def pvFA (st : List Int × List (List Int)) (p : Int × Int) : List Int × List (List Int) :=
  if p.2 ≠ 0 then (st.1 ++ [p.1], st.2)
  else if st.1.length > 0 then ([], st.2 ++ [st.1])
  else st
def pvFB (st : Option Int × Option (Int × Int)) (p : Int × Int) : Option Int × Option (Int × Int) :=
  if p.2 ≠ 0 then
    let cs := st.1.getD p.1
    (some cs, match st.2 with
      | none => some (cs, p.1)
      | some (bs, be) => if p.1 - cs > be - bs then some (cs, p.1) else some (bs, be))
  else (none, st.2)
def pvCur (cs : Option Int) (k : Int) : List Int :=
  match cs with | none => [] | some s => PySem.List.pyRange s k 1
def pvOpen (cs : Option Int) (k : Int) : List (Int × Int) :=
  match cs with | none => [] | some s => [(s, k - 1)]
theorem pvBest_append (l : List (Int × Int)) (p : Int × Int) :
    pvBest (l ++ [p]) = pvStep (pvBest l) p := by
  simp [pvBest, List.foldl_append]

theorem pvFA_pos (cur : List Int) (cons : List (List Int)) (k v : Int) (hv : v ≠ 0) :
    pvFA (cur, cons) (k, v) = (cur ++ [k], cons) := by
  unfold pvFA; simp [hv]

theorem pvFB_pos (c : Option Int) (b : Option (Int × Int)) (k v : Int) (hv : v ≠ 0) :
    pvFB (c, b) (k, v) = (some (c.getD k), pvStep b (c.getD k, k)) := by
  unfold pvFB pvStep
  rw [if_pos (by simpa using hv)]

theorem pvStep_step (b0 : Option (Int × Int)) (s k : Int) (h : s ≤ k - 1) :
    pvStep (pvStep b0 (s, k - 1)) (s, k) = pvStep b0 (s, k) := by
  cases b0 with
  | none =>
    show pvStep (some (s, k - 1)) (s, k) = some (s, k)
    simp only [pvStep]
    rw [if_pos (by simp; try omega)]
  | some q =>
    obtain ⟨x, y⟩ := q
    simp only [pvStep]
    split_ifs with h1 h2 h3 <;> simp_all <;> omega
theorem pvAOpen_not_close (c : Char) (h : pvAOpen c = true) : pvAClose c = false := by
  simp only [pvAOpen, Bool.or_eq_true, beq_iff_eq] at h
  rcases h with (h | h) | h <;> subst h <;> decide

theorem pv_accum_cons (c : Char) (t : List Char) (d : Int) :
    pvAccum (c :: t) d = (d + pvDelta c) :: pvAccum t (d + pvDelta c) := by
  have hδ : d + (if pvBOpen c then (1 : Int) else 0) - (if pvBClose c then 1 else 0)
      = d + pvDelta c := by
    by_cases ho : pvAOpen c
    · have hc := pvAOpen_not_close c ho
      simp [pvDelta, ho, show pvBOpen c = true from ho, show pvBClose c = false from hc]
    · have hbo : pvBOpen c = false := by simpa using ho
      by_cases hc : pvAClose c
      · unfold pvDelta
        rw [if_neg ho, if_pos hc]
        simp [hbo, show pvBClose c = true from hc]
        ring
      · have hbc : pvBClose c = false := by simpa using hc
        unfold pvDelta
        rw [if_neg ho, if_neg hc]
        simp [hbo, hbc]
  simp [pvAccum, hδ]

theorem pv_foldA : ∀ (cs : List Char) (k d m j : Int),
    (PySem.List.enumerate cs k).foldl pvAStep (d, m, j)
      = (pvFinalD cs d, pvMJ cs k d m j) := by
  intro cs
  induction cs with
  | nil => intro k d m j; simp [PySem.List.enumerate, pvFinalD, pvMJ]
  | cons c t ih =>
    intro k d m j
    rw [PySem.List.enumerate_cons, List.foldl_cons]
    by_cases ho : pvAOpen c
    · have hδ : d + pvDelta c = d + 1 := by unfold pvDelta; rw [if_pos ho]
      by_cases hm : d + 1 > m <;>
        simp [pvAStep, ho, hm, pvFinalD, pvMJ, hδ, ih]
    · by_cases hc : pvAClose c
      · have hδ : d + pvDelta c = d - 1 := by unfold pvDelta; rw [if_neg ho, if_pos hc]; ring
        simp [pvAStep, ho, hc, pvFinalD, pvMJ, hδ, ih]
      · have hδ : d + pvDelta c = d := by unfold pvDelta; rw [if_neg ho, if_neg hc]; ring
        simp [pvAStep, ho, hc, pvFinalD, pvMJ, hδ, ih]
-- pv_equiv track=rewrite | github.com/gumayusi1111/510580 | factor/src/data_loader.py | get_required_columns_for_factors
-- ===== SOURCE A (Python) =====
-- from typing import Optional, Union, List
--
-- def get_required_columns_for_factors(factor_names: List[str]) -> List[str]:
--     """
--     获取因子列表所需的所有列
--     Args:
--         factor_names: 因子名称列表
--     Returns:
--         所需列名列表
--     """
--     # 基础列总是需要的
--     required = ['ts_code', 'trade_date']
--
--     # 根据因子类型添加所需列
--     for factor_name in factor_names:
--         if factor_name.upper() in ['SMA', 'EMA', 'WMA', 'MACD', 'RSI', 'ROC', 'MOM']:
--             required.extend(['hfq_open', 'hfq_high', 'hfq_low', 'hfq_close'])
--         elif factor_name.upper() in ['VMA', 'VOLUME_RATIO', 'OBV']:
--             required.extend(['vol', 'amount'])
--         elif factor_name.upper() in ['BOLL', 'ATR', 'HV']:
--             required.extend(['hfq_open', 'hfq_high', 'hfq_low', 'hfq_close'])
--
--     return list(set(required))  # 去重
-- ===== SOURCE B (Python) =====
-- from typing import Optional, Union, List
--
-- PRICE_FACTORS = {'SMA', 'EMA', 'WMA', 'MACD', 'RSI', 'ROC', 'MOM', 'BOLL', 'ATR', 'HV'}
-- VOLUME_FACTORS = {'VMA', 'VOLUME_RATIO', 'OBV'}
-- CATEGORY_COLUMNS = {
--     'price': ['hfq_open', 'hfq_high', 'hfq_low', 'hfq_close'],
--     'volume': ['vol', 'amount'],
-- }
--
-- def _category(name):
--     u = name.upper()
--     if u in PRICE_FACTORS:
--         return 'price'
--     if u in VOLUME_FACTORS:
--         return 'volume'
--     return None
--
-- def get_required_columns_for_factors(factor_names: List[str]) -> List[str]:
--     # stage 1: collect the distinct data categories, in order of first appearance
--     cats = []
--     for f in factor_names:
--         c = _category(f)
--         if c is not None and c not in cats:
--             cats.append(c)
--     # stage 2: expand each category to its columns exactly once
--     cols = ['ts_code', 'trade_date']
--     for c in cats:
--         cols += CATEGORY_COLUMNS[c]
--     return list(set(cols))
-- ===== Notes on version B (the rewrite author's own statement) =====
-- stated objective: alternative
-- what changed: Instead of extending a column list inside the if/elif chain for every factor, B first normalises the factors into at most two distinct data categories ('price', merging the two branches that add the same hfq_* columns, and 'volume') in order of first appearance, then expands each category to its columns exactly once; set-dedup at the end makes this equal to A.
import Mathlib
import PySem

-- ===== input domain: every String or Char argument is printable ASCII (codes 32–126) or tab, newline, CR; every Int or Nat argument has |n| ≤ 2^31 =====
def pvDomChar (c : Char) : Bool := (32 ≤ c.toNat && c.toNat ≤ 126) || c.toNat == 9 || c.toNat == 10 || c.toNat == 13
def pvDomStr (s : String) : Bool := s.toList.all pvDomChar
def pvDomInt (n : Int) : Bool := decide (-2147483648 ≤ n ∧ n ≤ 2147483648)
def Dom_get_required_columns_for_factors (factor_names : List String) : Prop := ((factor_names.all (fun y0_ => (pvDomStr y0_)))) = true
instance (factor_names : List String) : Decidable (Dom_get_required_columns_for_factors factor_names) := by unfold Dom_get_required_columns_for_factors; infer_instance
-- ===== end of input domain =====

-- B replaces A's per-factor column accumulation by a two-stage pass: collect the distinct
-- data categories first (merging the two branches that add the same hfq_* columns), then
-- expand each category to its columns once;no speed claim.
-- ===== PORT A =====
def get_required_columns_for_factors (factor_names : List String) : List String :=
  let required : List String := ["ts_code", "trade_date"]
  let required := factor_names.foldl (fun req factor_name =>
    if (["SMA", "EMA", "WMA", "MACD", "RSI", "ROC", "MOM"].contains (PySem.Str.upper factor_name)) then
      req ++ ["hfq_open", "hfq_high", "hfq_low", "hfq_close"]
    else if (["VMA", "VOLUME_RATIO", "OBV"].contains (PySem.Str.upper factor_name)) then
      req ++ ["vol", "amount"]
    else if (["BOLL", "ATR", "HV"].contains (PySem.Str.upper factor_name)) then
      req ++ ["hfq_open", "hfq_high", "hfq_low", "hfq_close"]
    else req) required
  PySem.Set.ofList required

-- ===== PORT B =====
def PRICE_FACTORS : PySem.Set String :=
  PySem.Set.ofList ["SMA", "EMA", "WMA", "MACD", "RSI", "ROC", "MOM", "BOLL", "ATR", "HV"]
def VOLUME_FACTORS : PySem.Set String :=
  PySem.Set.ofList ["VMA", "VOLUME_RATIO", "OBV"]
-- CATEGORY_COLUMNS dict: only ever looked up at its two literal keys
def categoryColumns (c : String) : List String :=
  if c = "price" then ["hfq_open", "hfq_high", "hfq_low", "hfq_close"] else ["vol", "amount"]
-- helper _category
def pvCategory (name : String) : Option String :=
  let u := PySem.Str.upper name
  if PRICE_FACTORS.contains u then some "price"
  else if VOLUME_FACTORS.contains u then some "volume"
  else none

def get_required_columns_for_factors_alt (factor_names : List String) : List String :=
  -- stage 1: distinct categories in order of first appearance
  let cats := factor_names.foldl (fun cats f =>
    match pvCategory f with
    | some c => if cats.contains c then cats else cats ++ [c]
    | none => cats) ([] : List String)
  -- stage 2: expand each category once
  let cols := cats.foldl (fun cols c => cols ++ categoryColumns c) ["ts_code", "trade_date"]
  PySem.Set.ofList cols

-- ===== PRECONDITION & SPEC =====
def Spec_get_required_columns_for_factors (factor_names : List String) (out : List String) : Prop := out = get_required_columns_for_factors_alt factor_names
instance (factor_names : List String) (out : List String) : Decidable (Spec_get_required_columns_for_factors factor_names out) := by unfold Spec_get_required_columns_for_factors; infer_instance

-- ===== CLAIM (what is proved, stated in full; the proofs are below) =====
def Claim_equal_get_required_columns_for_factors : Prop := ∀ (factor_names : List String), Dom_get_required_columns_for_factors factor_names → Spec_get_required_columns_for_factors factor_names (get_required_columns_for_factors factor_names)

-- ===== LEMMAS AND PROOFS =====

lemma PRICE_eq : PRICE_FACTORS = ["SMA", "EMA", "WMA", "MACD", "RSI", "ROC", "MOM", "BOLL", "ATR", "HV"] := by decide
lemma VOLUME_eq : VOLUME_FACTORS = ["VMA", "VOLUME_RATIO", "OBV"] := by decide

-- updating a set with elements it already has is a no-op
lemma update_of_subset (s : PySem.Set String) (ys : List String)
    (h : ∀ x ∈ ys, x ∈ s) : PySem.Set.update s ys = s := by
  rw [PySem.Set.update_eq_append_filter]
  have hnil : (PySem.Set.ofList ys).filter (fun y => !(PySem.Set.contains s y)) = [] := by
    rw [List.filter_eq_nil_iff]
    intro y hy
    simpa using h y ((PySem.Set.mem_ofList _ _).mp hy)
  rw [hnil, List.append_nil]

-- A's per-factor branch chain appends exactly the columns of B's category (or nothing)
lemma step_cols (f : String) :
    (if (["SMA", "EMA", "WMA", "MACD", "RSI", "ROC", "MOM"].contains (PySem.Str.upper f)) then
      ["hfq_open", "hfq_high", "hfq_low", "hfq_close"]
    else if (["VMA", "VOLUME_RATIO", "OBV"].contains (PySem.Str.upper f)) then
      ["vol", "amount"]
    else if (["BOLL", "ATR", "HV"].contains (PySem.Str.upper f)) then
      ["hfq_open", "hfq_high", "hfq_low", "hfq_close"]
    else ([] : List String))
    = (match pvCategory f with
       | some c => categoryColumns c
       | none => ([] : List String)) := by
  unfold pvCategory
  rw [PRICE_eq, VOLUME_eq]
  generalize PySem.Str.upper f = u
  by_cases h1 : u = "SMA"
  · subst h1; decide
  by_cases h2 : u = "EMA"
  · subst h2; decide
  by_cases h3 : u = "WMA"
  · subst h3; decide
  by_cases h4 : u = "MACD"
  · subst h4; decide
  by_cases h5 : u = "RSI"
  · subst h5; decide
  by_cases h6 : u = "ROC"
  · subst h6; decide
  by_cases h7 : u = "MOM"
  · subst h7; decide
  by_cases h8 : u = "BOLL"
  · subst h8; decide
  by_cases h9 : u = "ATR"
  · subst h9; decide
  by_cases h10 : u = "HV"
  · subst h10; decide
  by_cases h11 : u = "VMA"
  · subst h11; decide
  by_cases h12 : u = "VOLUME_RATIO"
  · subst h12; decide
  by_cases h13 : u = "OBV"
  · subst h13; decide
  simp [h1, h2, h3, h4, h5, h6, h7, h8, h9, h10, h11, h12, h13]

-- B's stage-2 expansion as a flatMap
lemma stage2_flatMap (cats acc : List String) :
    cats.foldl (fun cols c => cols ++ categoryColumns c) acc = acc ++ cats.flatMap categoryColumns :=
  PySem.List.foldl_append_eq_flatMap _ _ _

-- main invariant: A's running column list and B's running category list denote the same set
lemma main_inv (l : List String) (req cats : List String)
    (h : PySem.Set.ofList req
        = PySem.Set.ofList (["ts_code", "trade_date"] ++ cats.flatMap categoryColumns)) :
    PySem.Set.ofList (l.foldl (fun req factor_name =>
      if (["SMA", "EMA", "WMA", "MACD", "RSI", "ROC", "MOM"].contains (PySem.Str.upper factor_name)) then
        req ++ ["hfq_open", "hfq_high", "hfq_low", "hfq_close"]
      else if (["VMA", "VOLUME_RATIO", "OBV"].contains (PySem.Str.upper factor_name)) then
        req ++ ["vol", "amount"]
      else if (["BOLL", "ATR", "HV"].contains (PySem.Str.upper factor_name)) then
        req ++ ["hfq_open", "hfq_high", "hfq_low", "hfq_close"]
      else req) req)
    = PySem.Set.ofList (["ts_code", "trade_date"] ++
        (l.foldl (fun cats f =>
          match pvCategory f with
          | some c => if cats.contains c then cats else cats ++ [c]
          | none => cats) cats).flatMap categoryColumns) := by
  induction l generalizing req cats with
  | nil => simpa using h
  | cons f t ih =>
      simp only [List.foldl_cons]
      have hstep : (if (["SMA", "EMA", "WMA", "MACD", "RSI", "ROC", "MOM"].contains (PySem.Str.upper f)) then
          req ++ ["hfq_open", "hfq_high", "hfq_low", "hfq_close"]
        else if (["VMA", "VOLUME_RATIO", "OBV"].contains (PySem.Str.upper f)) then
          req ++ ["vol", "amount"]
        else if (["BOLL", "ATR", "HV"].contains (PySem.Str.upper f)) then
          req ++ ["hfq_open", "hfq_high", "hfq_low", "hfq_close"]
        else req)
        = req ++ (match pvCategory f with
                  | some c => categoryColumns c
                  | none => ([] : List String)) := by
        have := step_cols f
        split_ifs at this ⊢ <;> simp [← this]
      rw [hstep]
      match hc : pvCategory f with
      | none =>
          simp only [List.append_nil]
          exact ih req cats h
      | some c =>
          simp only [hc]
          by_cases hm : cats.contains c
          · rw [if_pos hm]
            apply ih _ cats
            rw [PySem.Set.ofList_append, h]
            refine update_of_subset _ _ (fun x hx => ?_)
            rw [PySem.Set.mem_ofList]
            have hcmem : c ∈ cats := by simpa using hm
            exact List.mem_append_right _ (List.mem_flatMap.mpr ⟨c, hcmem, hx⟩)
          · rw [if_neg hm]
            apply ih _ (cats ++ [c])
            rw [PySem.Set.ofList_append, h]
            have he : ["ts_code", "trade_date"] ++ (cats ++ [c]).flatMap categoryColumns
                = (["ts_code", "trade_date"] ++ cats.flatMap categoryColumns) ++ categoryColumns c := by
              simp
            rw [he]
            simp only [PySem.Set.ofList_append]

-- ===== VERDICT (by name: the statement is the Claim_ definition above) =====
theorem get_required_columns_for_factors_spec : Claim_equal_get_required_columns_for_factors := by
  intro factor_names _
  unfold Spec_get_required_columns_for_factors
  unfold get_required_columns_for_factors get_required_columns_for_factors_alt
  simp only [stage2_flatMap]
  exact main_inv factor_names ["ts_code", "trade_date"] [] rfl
****
Your response should contain each line of the entries above that holds the string "only".

Response to the exercise:
    simp only [pvStep]
    simp only [pvStep]
  simp only [pvAOpen, Bool.or_eq_true, beq_iff_eq] at h
-- CATEGORY_COLUMNS dict: only ever looked up at its two literal keys
      simp only [List.foldl_cons]
          simp only [List.append_nil]
          simp only [hc]
            simp only [PySem.Set.ofList_append]
  simp only [stage2_flatMap]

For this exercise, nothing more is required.